The records should be restated exactly from their first line through the line with "ident_start = pos" in it.

[Collected data]
──────

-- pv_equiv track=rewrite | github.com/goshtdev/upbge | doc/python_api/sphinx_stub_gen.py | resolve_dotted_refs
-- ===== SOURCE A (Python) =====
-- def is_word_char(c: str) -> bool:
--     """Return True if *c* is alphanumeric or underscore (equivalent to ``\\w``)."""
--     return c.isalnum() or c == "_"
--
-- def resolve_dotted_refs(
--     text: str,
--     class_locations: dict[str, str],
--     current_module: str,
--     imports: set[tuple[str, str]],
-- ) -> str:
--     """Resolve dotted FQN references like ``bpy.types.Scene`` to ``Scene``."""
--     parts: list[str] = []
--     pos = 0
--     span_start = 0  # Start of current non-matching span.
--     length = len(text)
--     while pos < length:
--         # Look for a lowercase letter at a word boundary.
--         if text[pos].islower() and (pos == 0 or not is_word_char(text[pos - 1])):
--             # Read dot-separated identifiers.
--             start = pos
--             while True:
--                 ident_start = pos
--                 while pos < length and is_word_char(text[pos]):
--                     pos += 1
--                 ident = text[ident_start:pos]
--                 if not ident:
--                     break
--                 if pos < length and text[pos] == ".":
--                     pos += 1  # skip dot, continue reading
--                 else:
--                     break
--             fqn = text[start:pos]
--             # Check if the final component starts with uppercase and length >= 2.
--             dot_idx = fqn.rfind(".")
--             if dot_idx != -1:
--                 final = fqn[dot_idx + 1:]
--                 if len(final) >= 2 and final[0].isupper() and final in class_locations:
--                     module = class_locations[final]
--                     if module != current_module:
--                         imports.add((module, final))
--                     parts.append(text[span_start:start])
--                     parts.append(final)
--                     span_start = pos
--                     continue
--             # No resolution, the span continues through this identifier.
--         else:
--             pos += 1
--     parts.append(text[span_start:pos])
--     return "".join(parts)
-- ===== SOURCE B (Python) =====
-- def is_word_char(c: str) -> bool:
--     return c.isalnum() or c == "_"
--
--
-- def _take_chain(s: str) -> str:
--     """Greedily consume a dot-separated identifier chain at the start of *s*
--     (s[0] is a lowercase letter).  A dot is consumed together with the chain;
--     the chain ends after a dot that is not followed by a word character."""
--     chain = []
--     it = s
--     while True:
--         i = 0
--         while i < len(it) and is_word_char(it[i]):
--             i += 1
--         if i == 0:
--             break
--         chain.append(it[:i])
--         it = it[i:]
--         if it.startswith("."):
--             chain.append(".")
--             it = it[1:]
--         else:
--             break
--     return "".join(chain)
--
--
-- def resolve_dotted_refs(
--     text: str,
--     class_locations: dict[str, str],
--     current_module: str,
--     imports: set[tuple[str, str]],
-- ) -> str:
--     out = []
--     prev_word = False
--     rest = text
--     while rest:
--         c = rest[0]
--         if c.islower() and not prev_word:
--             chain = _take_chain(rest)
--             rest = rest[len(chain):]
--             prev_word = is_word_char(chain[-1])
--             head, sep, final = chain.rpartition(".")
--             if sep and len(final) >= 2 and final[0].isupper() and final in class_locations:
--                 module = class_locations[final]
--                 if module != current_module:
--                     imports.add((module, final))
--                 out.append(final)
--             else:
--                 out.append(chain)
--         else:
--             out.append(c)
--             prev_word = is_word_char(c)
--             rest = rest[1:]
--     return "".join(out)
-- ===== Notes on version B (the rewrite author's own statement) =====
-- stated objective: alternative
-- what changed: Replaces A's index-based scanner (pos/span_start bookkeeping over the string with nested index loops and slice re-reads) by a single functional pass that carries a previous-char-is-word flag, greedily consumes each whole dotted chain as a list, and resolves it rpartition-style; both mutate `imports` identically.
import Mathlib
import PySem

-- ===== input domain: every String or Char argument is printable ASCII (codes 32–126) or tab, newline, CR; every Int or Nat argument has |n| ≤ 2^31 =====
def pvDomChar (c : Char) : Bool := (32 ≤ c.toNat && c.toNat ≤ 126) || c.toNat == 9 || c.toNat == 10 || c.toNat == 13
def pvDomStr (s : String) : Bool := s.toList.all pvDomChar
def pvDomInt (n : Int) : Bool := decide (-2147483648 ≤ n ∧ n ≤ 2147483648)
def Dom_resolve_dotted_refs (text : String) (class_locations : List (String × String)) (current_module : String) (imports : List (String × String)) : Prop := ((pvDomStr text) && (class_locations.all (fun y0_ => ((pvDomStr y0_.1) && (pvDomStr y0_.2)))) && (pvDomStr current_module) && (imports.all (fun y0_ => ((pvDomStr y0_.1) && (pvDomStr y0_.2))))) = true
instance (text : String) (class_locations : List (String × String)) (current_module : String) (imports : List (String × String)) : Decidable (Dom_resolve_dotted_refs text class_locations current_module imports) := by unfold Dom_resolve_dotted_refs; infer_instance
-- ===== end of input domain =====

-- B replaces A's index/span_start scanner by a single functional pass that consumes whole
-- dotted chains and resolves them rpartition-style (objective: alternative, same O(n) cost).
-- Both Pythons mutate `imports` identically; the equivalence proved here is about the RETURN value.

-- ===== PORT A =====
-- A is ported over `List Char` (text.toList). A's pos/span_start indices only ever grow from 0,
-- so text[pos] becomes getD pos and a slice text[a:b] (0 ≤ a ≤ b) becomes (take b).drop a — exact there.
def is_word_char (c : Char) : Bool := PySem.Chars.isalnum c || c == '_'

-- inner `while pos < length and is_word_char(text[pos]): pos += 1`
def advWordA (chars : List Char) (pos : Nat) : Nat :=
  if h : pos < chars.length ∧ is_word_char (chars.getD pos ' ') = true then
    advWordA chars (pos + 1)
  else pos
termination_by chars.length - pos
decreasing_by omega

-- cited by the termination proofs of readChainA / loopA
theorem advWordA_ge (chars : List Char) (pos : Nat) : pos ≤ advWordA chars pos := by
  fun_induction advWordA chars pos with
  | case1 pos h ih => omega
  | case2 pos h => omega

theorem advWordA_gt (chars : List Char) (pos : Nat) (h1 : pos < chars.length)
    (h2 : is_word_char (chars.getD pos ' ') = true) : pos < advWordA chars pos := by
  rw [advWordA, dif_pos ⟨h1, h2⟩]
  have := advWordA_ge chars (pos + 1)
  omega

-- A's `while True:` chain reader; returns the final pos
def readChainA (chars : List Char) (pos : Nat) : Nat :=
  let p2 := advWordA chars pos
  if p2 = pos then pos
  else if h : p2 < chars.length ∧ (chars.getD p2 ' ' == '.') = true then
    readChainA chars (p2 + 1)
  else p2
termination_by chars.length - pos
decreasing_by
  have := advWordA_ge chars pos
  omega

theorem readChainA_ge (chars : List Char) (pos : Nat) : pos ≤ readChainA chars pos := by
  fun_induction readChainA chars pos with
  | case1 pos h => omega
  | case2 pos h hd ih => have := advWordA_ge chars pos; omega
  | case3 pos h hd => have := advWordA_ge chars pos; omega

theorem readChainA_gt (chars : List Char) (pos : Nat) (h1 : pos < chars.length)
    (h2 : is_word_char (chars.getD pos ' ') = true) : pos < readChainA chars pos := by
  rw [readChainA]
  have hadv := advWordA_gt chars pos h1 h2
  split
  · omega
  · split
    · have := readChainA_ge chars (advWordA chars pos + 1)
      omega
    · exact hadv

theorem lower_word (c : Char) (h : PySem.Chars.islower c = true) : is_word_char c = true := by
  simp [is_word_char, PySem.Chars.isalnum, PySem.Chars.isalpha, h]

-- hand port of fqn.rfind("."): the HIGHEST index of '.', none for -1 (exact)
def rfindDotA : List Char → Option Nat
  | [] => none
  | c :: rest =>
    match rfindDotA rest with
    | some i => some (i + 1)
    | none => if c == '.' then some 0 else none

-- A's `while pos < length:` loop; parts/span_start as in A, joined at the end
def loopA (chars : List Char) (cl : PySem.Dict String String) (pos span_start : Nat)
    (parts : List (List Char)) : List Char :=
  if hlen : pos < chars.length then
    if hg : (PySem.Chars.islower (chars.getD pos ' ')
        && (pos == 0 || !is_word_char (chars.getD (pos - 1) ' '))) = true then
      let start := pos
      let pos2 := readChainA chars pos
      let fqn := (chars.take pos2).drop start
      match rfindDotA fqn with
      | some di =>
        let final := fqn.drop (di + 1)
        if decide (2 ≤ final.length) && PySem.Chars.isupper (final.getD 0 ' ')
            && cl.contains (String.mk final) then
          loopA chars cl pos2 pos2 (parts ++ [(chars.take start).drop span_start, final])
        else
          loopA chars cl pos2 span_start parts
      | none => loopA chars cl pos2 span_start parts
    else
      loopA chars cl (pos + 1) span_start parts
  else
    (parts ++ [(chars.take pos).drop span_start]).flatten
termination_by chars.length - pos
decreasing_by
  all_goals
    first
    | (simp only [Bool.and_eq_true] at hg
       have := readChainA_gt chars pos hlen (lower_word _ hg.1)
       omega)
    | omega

──────

▶ Answer to this task
-- pv_equiv track=rewrite | github.com/goshtdev/upbge | doc/python_api/sphinx_stub_gen.py | resolve_dotted_refs
-- ===== SOURCE A (Python) =====
-- def is_word_char(c: str) -> bool:
--     """Return True if *c* is alphanumeric or underscore (equivalent to ``\\w``)."""
--     return c.isalnum() or c == "_"
--
-- def resolve_dotted_refs(
--     text: str,
--     class_locations: dict[str, str],
--     current_module: str,
--     imports: set[tuple[str, str]],
-- ) -> str:
--     """Resolve dotted FQN references like ``bpy.types.Scene`` to ``Scene``."""
--     parts: list[str] = []
--     pos = 0
--     span_start = 0  # Start of current non-matching span.
--     length = len(text)
--     while pos < length:
--         # Look for a lowercase letter at a word boundary.
--         if text[pos].islower() and (pos == 0 or not is_word_char(text[pos - 1])):
--             # Read dot-separated identifiers.
--             start = pos
--             while True:
--                 ident_start = pos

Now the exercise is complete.